-- A's '0'-branch inner loop, folded over res: first component is the flatMap of children,
-- second (dif) keeps d + 2*len(res) - len(result)
lemma zero_branch {c : Char} (hc : (c == '1') = false) : ∀ (res acc : List (List Char)) (d : Int),
    res.foldl (fun (td : List (List Char) × Int) rj =>
        if PySem.List.pyGetD rj (-1) ' ' == '1' then (td.1 ++ [rj ++ ['0']], td.2 + 1)
        else (td.1 ++ [rj ++ ['1'], rj ++ ['0']], td.2)) (acc, d)
      = (acc ++ res.flatMap (fun pre => childO pre c),
         d + 2 * (res.length : Int) - ((res.flatMap (fun pre => childO pre c)).length : Int)) := by
  intro res
  induction res with
  | nil => intro acc d; simp
  | cons rj rest ih =>
    intro acc d
    simp only [List.foldl_cons, List.flatMap_cons]
    by_cases h : (PySem.List.pyGetD rj (-1) ' ' == '1') = true
    · rw [if_pos h, ih, childO_ne hc, if_pos h]
      simp only [Prod.mk.injEq, List.append_assoc]
      refine ⟨trivial, ?_⟩
      simp only [List.length_cons, List.length_append, List.length_cons, List.length_nil]
      push_cast
      ring
    · rw [if_neg h, ih, childO_ne hc, if_neg h]
      simp only [Prod.mk.injEq, List.append_assoc]
      refine ⟨trivial, ?_⟩
      simp only [List.length_cons, List.length_append, List.length_nil]
      push_cast
      ring

-- A's main loop computes the repeated flatMap of childO, with k = len(res) as invariant
lemma main_loop (l : List Char) : ∀ (res : List (List Char)) (k : Int), k = (res.length : Int) →
    l.foldl (fun (st : List (List Char) × Int) (i : Char) =>
        let res := st.1
        let k := st.2
        if i == '1' then
          ((PySem.List.pyRange 0 k 1).foldl
            (fun tren j => tren ++ [PySem.List.pyGetD res j [] ++ ['0']]) [], k)
        else
          let td := (PySem.List.pyRange 0 k 1).foldl (fun (td : List (List Char) × Int) j =>
            let rj := PySem.List.pyGetD res j []
            if PySem.List.pyGetD rj (-1) ' ' == '1' then (td.1 ++ [rj ++ ['0']], td.2 + 1)
            else (td.1 ++ [rj ++ ['1'], rj ++ ['0']], td.2)) ([], 0)
          (td.1, k * 2 - td.2)) (res, k)
      = (l.foldl (fun r c => r.flatMap (fun pre => childO pre c)) res,
         ((l.foldl (fun r c => r.flatMap (fun pre => childO pre c)) res).length : Int)) := by
  induction l with
  | nil => intro res k hk; simp [hk]
  | cons c rest ih =>
    intro res k hk
    simp only [List.foldl_cons]
    by_cases hc : (c == '1') = true
    · rw [if_pos hc]
      have h1 : (PySem.List.pyRange 0 k 1).foldl
            (fun tren j => tren ++ [PySem.List.pyGetD res j [] ++ ['0']]) []
          = res.flatMap (fun pre => childO pre c) := by
        rw [hk, PySem.List.foldl_pyRange_zero_pyGetD' res ([] : List Char)
              (fun tren rj => tren ++ [rj ++ ['0']]) []]
        rw [PySem.List.foldl_append_singleton_eq_map]
        simp only [childO_one hc, List.nil_append, ← List.map_eq_flatMap]
      rw [h1]
      have hk2 : k = ((res.flatMap (fun pre => childO pre c)).length : Int) := by
        rw [hk]
        congr 1
        simp [childO_one hc, ← List.map_eq_flatMap]
      rw [hk2]
      exact ih _ _ rfl
    · rw [Bool.not_eq_true] at hc
      rw [if_neg (by simp [hc])]
      have h0 : (PySem.List.pyRange 0 k 1).foldl (fun (td : List (List Char) × Int) j =>
            let rj := PySem.List.pyGetD res j []
            if PySem.List.pyGetD rj (-1) ' ' == '1' then (td.1 ++ [rj ++ ['0']], td.2 + 1)
            else (td.1 ++ [rj ++ ['1'], rj ++ ['0']], td.2)) ([], 0)
          = (res.flatMap (fun pre => childO pre c),
             2 * (res.length : Int) - ((res.flatMap (fun pre => childO pre c)).length : Int)) := by
        rw [hk, PySem.List.foldl_pyRange_zero_pyGetD' res ([] : List Char)
              (fun (td : List (List Char) × Int) rj =>
                if PySem.List.pyGetD rj (-1) ' ' == '1' then (td.1 ++ [rj ++ ['0']], td.2 + 1)
                else (td.1 ++ [rj ++ ['1'], rj ++ ['0']], td.2)) (([], 0) : List (List Char) × Int)]
        rw [zero_branch hc res [] 0]
        simp only [List.nil_append, zero_add]
      rw [h0]
      have harith : k * 2 - (2 * (res.length : Int) - ((res.flatMap (fun pre => childO pre c)).length : Int))
          = ((res.flatMap (fun pre => childO pre c)).length : Int) := by
        rw [hk]; ring
      rw [harith]
      exact ih _ _ rfl

-- ===== VERDICT =====
theorem list_primernih_otrok_spec : Claim_equal_list_primernih_otrok := by
  intro parent _ hpre
  obtain ⟨hvalid, hne⟩ := hpre
  unfold Spec_list_primernih_otrok list_primernih_otrok list_primernih_otrok_alt
  rw [if_pos hvalid, if_pos hvalid]
  match hp : parent.toList with
  | [] => exact absurd hp hne
  | c0 :: rest =>
    simp only []
    have hinit : (if c0 == '1' then (([['0']], 1) : List (List Char) × Int) else ([['1'], ['0']], 2))
        = (childO ([] : List Char) c0, ((childO ([] : List Char) c0).length : Int)) := by
      unfold childO
      by_cases hc : (c0 == '1') = true
      · rw [if_pos hc, if_pos (by simp [hc])]
        simp
      · rw [if_neg hc, if_neg (by simp [hc])]
        simp
    rw [hinit, main_loop rest (childO ([] : List Char) c0) _ rfl]
    have hb : dfsLoop [(c0 :: rest, [])] [] =
        rest.foldl (fun r c => r.flatMap (fun pre => childO pre c)) (childO ([] : List Char) c0) := by
      rw [dfsLoop_eq]
      simp only [List.flatMap_cons, List.flatMap_nil, List.append_nil, List.nil_append]
      have h := dfsOtrok_flat (c0 :: rest) [[]]
      simp only [List.flatMap_cons, List.flatMap_nil, List.append_nil] at h
      rw [h, List.foldl_cons]
      simp
    rw [hb]
    rw [show (fun (tren : List (List Char)) (i : List Char) =>
          if validCycleChars i then tren ++ [i] else tren)
        = (fun tren i => if validCycleChars i then tren ++ [id i] else tren) by rfl]
    rw [PySem.List.foldl_append_if validCycleChars id]
    simp [List.map_id]
-- pv_equiv track=rewrite | github.com/Charmstok/sarathi-serve | sarathi/utils/prompt_utils.py | _interleave_bucket_indices
-- ===== SOURCE A (Python) =====
-- from typing import Any, Callable, Dict, List, Optional, Sequence, Tuple, Union
--
-- def _interleave_bucket_indices(num_buckets: int) -> List[int]:
--     order: List[int] = []
--     left = 0
--     right = num_buckets - 1
--
--     while left <= right:
--         order.append(left)
--         if left != right:
--             order.append(right)
--         left += 1
--         right -= 1
--
--     return order
-- ===== SOURCE B (Python) =====
-- from typing import List
--
--
-- def _interleave_bucket_indices(num_buckets: int) -> List[int]:
--     # single index loop, parity picks front or back element
--     return [
--         i // 2 if i % 2 == 0 else num_buckets - 1 - i // 2
--         for i in range(num_buckets)
--     ]
-- ===== Notes on version B (the rewrite author's own statement) =====
-- stated objective: idiomatic
-- what changed: Replaces the converging left/right two-pointer while-loop (with a middle-element special case) by a single comprehension over range(num_buckets) that computes each position directly from the parity of its index.
import Mathlib
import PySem

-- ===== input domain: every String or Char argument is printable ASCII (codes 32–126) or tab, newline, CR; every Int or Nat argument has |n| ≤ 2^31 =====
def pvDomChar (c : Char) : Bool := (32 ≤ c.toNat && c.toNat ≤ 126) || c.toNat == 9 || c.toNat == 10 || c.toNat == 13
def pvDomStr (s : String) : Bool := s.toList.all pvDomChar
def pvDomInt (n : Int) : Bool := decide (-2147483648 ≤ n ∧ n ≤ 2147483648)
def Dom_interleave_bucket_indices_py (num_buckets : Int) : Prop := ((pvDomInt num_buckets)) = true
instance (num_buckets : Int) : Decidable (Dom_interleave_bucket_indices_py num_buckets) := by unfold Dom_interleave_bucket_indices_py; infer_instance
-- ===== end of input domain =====

-- B replaces A's converging left/right two-pointer while-loop (with a middle-element
-- special case) by one comprehension over range(num_buckets) choosing front/back by
-- index parity (idiomatic).

-- ===== PORT A =====
-- A's while-loop: per iteration append left, append right if distinct, then converge.
def pvGoA (left right : Int) : List Int :=
  if left ≤ right then
    left :: ((if left ≠ right then [right] else []) ++ pvGoA (left + 1) (right - 1))
  else []
termination_by (right - left + 1).toNat
decreasing_by omega

def interleave_bucket_indices_py (num_buckets : Int) : List Int :=
  pvGoA 0 (num_buckets - 1)

-- ===== PORT B =====
def interleave_bucket_indices_py_alt (num_buckets : Int) : List Int :=
  (PySem.List.pyRange 0 num_buckets 1).map (fun i =>
    if PySem.Int.mod i 2 = 0 then PySem.Int.floordiv i 2
    else num_buckets - 1 - PySem.Int.floordiv i 2)

-- ===== PRECONDITION & SPEC =====
def Spec_interleave_bucket_indices_py (num_buckets : Int) (out : List Int) : Prop := out = interleave_bucket_indices_py_alt num_buckets
instance (num_buckets : Int) (out : List Int) : Decidable (Spec_interleave_bucket_indices_py num_buckets out) := by unfold Spec_interleave_bucket_indices_py; infer_instance

-- ===== CLAIM (what is proved, stated in full; the proofs are below) =====
def Claim_equal_interleave_bucket_indices_py : Prop := ∀ (num_buckets : Int), Dom_interleave_bucket_indices_py num_buckets → Spec_interleave_bucket_indices_py num_buckets (interleave_bucket_indices_py num_buckets)

-- ===== LEMMAS AND PROOFS =====

-- A's loop on [l, l+k] produces the parity interleaving, position by position.
theorem pvGoA_eq (k : Nat) : ∀ (l : Int),
    pvGoA l (l + k) =
      (List.range (k + 1)).map (fun j =>
        if j % 2 = 0 then l + ((j / 2 : Nat) : Int) else l + k - ((j / 2 : Nat) : Int)) := by
  induction k using Nat.strong_induction_on with
  | _ k ih =>
    intro l
    match k with
    | 0 =>
      rw [pvGoA, pvGoA]
      norm_num
    | 1 =>
      rw [pvGoA, pvGoA]
      simp [List.range_succ]
    | k + 2 =>
      have harg : l + ((k + 2 : Nat) : Int) - 1 = (l + 1) + (k : Int) := by push_cast; ring
      rw [pvGoA, if_pos (by push_cast; omega), if_pos (by push_cast; omega), harg]
      rw [show ((k:Int)) = ((k:Nat):Int) from rfl, ih k (by omega) (l+1)]
      have hr : List.range (k + 2 + 1) = 0 :: 1 :: (List.range (k + 1)).map (fun j => j + 2) := by
        rw [List.range_succ_eq_map, List.range_succ_eq_map, List.map_cons, List.map_map]
        refine List.cons_eq_cons.mpr ⟨rfl, List.cons_eq_cons.mpr ⟨rfl, ?_⟩⟩
        apply List.map_congr_left
        intro j _
        simp [Function.comp]
      rw [hr, List.map_cons, List.map_cons, List.map_map]
      refine List.cons_eq_cons.mpr ⟨by norm_num, ?_⟩
      refine List.cons_eq_cons.mpr ⟨by norm_num, ?_⟩
      apply List.map_congr_left
      intro j hj
      have hm : (j + 2) % 2 = j % 2 := by omega
      have hd : (j + 2) / 2 = j / 2 + 1 := by omega
      by_cases hp : j % 2 = 0 <;> simp [hm, hd, hp, Function.comp] <;> omega

theorem pv_main (n : Int) : interleave_bucket_indices_py n = interleave_bucket_indices_py_alt n := by
  unfold interleave_bucket_indices_py interleave_bucket_indices_py_alt
  by_cases hn : n ≤ 0
  · rw [pvGoA, if_neg (by omega), PySem.List.pyRange_one_eq_nil (by omega), List.map_nil]
  · set k : Nat := (n - 1).toNat with hk
    have h1 : n - 1 = (0 : Int) + (k : Int) := by omega
    rw [h1, pvGoA_eq k 0, PySem.List.pyRange_one]
    have h2 : (n - 0).toNat = k + 1 := by omega
    rw [h2, List.map_map]
    apply List.map_congr_left
    intro j hj
    rw [List.mem_range] at hj
    simp only [Function.comp_apply, zero_add]
    rw [PySem.Int.mod_eq_emod_of_pos (by norm_num), PySem.Int.floordiv_eq_ediv_of_pos (by norm_num)]
    have hd : ((j : Int)) / 2 = ((j / 2 : Nat) : Int) := by omega
    by_cases hp : j % 2 = 0
    · rw [if_pos hp, if_pos (show ((j : Int)) % 2 = 0 by omega), hd]
    · rw [if_neg hp, if_neg (show ¬ ((j : Int)) % 2 = 0 by omega), hd]

-- ===== VERDICT (by name: the statement is the Claim_ definition above) =====
theorem interleave_bucket_indices_py_spec : Claim_equal_interleave_bucket_indices_py := by
  intro n _
  unfold Spec_interleave_bucket_indices_py
  exact pv_main n
-- pv_equiv track=rewrite | github.com/RuslanMagdy/Word-proccesing | C3C3words.py | app_rel
-- ===== SOURCE A (Python) =====
-- def cleaner_ext(w):
--     if w == '':
--         return ''
--     if len(w) == 1:
--         return w
--     for i in range(len(w) - 1):
--         if w[i:i + 2] == 'tT' or w[i:i + 2] == 'Tt' or w[i:i + 2] == 'zZ' or w[i:i + 2] == 'Zz':
--             return cleaner_ext(w[:i] + w[i + 2:])
--     return w
--
-- def app_rel(w, v):
--     if w == v: return w
--     if w == '':
--         return ''
--     if len(w) == 1:
--         return w
--     for i in range(len(w) - 1):
--         if w[i:i + 2] == 'tt':
--             return app_rel(w[:i] + 'T' + w[i + 2:], '-1')
--         if w[i:i + 2] == 'zz':
--             return app_rel(w[:i] + 'Z' + w[i + 2:], '-1')
--         if w[i:i + 2] == 'ZZ':
--             return app_rel(w[:i] + 'z' + w[i + 2:], '-1')
--         if w[i:i + 2] == 'TT':
--             return app_rel(w[:i] + 't' + w[i + 2:], '-1')
--     return app_rel(cleaner_ext(w), w)
-- ===== SOURCE B (Python) =====
-- # B: single left-to-right stack pass (free-product Z/3 * Z/3 normalization),
-- # instead of A's repeated quadratic rescans.
--
-- _VAL = {'t': ('t', 1), 'T': ('t', 2), 'z': ('z', 1), 'Z': ('z', 2)}
-- _LTR = {('t', 1): 't', ('t', 2): 'T', ('z', 1): 'z', ('z', 2): 'Z'}
--
-- def _combine(a, b):
--     # None: no rule; '': the pair cancels; otherwise the single replacement letter
--     if a in _VAL and b in _VAL:
--         ga, na = _VAL[a]
--         gb, nb = _VAL[b]
--         if ga == gb:
--             s = (na + nb) % 3
--             return '' if s == 0 else _LTR[(ga, s)]
--     return None
--
-- def app_rel(w, v):
--     if w == v:
--         return w
--     stack = []
--     for c in w:
--         while True:
--             if not stack:
--                 stack.append(c)
--                 break
--             r = _combine(stack[-1], c)
--             if r is None:
--                 stack.append(c)
--                 break
--             stack.pop()
--             if r == '':
--                 break
--             c = r
--     return ''.join(stack)
-- ===== Notes on version B (the rewrite author's own statement) =====
-- stated objective: faster
-- what changed: A repeatedly rescans the whole word from position 0 after every single rewrite (and alternates combine passes with a separate recursive cancellation cleaner); B does one left-to-right pass with a stack, combining or cancelling each incoming letter with the stack top (free-product Z/3 * Z/3 normalization), keeping A's w==v short-circuit.
import Mathlib
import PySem
-- the two-pointer advance lands exactly on the count of elements ≤ bound
lemma pv_advance_eq (ext : List Int) (bound : Int) (hs : List.Pairwise (· ≤ ·) ext) :
    ∀ (j : Nat), j ≤ pvCnt ext bound → pvAdvance ext bound j = pvCnt ext bound := by
  obtain ⟨hle, hpre, hpost⟩ := PySem.List.bisectRight_spec ext bound hs
  have hcb : pvCnt ext bound = PySem.List.bisectRight ext bound := pv_cnt_eq_bisect ext bound hs
  intro j hj
  induction j using pvAdvance.induct ext bound with
  | case1 j hlt hget ih =>
    rw [pvAdvance, dif_pos hlt, if_pos hget]
    rcases Nat.lt_or_ge j (pvCnt ext bound) with h | h
    · exact ih (by omega)
    · -- j = cnt; but then ext[j] > bound, contradiction with hget
      have hj' : j = pvCnt ext bound := by omega
      have := hpost j (by omega) (by omega)
      have hg : ext.getD j 0 = ext[j]'hlt := List.getD_eq_getElem ext 0 hlt
      rw [hg] at hget
      omega
  | case2 j hlt hget =>
    rw [pvAdvance, dif_pos hlt, if_neg hget]
    rcases Nat.lt_or_ge j (pvCnt ext bound) with h | h
    · exfalso
      have := hpre j (by omega) (by omega)
      have hg : ext.getD j 0 = ext[j]'hlt := List.getD_eq_getElem ext 0 hlt
      rw [hg] at hget
      omega
    · omega
  | case3 j hlt =>
    rw [pvAdvance, dif_neg hlt]
    have : pvCnt ext bound ≤ ext.length := by
      unfold pvCnt; exact List.countP_le_length
    omega

-- every element from index m on is ≥ the element at m (sorted list)
lemma pv_sorted_drop_ge (s : List Int) (hs : List.Pairwise (· ≤ ·) s) (m : Nat)
    (hm : m < s.length) : ∀ v ∈ s.drop m, s[m] ≤ v := by
  intro v hv
  obtain ⟨i, hi, hget⟩ := List.mem_iff_getElem.mp hv
  have hilen : m + i < s.length := by
    have := hi; simp [List.length_drop] at this; omega
  have hg : (s.drop m)[i] = s[m + i] := List.getElem_drop
  rw [hg] at hget
  subst hget
  rcases Nat.eq_zero_or_pos i with h0 | h0
  · subst h0; simp
  · exact List.pairwise_iff_getElem.mp hs m (m + i) hm hilen (by omega)

-- the current A-list s ++ pvExtraOf s m is sorted
lemma pv_cur_sorted (s : List Int) (hs : List.Pairwise (· ≤ ·) s)
    (hb : ∀ v ∈ s, 0 ≤ v ∧ v < 86400) (m : Nat) :
    List.Pairwise (· ≤ ·) (s ++ pvExtraOf s m) := by
  rw [List.pairwise_append]
  refine ⟨hs, ?_, ?_⟩
  · unfold pvExtraOf
    rw [List.pairwise_map]
    have h1 : List.Pairwise (· ≤ ·) ((s.take m).filter (fun v => decide (v ≤ 10800))) :=
      List.Pairwise.sublist (List.Sublist.trans List.filter_sublist (List.take_sublist m s)) hs
    exact h1.imp (by intro a b h; omega)
  · intro u hu w hw
    unfold pvExtraOf at hw
    obtain ⟨v, hv, rfl⟩ := List.mem_map.mp hw
    have hvs : v ∈ s := (List.take_sublist m s).mem (List.mem_of_mem_filter hv)
    have h1 := hb u hu
    have h2 := hb v hvs
    omega
-- B's convert at a positive argument yields the reversed digit string
theorem pvConvertB_pos (b : Nat) (hb : 2 ≤ b) (m : Nat) (hm : 0 < m) :
    pvConvertB (m : Int) b
      = String.ofList ((Nat.digits b m).map (fun d => pvChars36.getD d '?')).reverse := by
  have hle : ¬ ((m : Int) ≤ 0) := by exact_mod_cast Nat.not_le.mpr hm
  rw [pvConvertB, if_neg hle]
  have htn : ((m : Int)).toNat = m := Int.toNat_natCast m
  simp only [htn]
  obtain ⟨k, hk1, hk2, hk3⟩ := pvPowLoopB_spec b hb m m 1 (by omega) hm
    (by simpa using Nat.lt_pow_self (by omega : 1 < b))
  simp only [one_mul] at hk1 hk2 hk3
  rw [hk1]
  have hfuel : k < b ^ k := lt_of_lt_of_le Nat.lt_two_pow_self
    (Nat.pow_le_pow_left (by omega) k)
  rw [pvDigLoopB_eq b hb k (b ^ k) m [] hfuel]
  have hlt : m < b ^ (k + 1) := by rw [pow_succ]; exact hk3
  rw [pvBigD_eq b hb k m hlt]
  have hlen : (Nat.digits b m).length = k + 1 := by
    have := pvDigitsLenLe b hb (k + 1) m hlt
    have := pvDigitsLenGt b hb k m hk2
    omega
  rw [hlen]
  simp [List.map_reverse]

-- the base-36 halves agree
theorem pvBase36_agree (m : Int) : pvBase36A m = pvConvertB m 36 := by
  by_cases h0 : m = 0
  · simp [pvBase36A, pvConvertB, h0]
  · by_cases hpos : 0 < m
    · have hm : (((m.toNat : Nat) : Int)) = m := Int.toNat_of_nonneg (by omega)
      rw [pvBase36A, if_neg h0, if_pos hpos, ← hm,
        pvConvertB_pos 36 (by norm_num) m.toNat (by omega)]
      rw [Int.toNat_natCast, pvBase36LoopA_digits m.toNat []]
      simp
    · rw [pvBase36A, if_neg h0, if_neg hpos, pvConvertB,
        if_pos (by omega : m ≤ 0), if_neg h0]

-- the hex halves agree (argument m = n² ≥ 0)
theorem pvHex_agree (m : Nat) :
    String.ofList (PySem.Chars.upper (PySem.Chars.slice (pvHexList m) (some 2) none))
      = pvConvertB (m : Int) 16 := by
  have hsl : PySem.Chars.slice (pvHexList m) (some 2) none
      = (if m = 0 then ['0'] else pvHexLoop m []) := by
    simp [pvHexList, PySem.Chars.slice_eq_listSlice]
    rw [show ((2 : Int)) = ((2 : Nat) : Int) by norm_num, PySem.List.slice_from_natCast]
    rfl
  rw [hsl]
  by_cases h0 : m = 0
  · subst h0
    simp [pvConvertB, PySem.Chars.upper]
    decide
  · rw [if_neg h0, pvConvertB_pos 16 (by norm_num) m (by omega),
      pvHexLoop_digits m []]
    simp only [List.append_nil, PySem.Chars.upper, List.map_reverse, List.map_map]
    congr 2
    apply List.map_congr_left
    intro d hd
    exact pvUpperDigit d (Nat.digits_lt_base (by norm_num) hd)

-- ===== VERDICT (by name: the statement is the Claim_ definition above) =====
theorem concatHex36_spec : Claim_equal_concatHex36 := by
  intro n _
  unfold Spec_concatHex36 concatHex36 concatHex36_alt
  rw [pvBase36_agree]
  congr 1
  have hnn : (0 : Int) ≤ n ^ 2 := by positivity
  have hcast : ((n ^ 2).toNat : Int) = n ^ 2 := Int.toNat_of_nonneg hnn
  rw [← hcast]
  exact pvHex_agree (n ^ 2).toNat
-- ===== CLAIM (what is proved, stated in full; the proofs are below) =====
def Claim_equal_solution : Prop := ∀ (times : List Int) (k : Int), Dom_solution times k → Pre_solution times k → Spec_solution times k (solution times k)

-- ===== LEMMAS AND PROOFS =====

theorem pvWrapA (ts : List Int) (n k : Int) (f : Nat) :
    pvLoopA ts n n k f = pvLoopA ts n 0 k f := by
  cases f with
  | zero => rfl
  | succ f => simp only [pvLoopA]; by_cases h : (0:Int) = n <;> simp [h]

def pvActs (ts : List Int) (e : Nat) : List Int :=
  ((PySem.List.enumerate (ts.drop e) (e : Int)).filter (fun p => p.2 ≠ 0)).map (fun p => p.1)

theorem pvActs_nil (ts : List Int) (e : Nat) (h : ts.length ≤ e) : pvActs ts e = [] := by
  simp [pvActs, List.drop_eq_nil_of_le h, PySem.List.enumerate_nil]

theorem pvActs_step (ts : List Int) (e : Nat) (he : e < ts.length) :
    pvActs ts e = if ts[e] ≠ 0 then (e:Int) :: pvActs ts (e+1) else pvActs ts (e+1) := by
  unfold pvActs
  rw [List.drop_eq_getElem_cons he, PySem.List.enumerate_cons]
  push_cast
  by_cases h : ts[e] = 0 <;> simp [h]

theorem pvActs_set (ts : List Int) (e : Nat) (v : Int) :
    pvActs (ts.set e v) (e+1) = pvActs ts (e+1) := by
  unfold pvActs
  rw [List.drop_set_of_lt (hnm := by omega)]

□ □ □ □ □ □ □

- **Instructions to follow**: In the records above, locate every line with the string "pvDomChar" and copy it.

- **Completed task**:
def pvDomChar (c : Char) : Bool := (32 ≤ c.toNat && c.toNat ≤ 126) || c.toNat == 9 || c.toNat == 10 || c.toNat == 13
def pvDomStr (s : String) : Bool := s.toList.all pvDomChar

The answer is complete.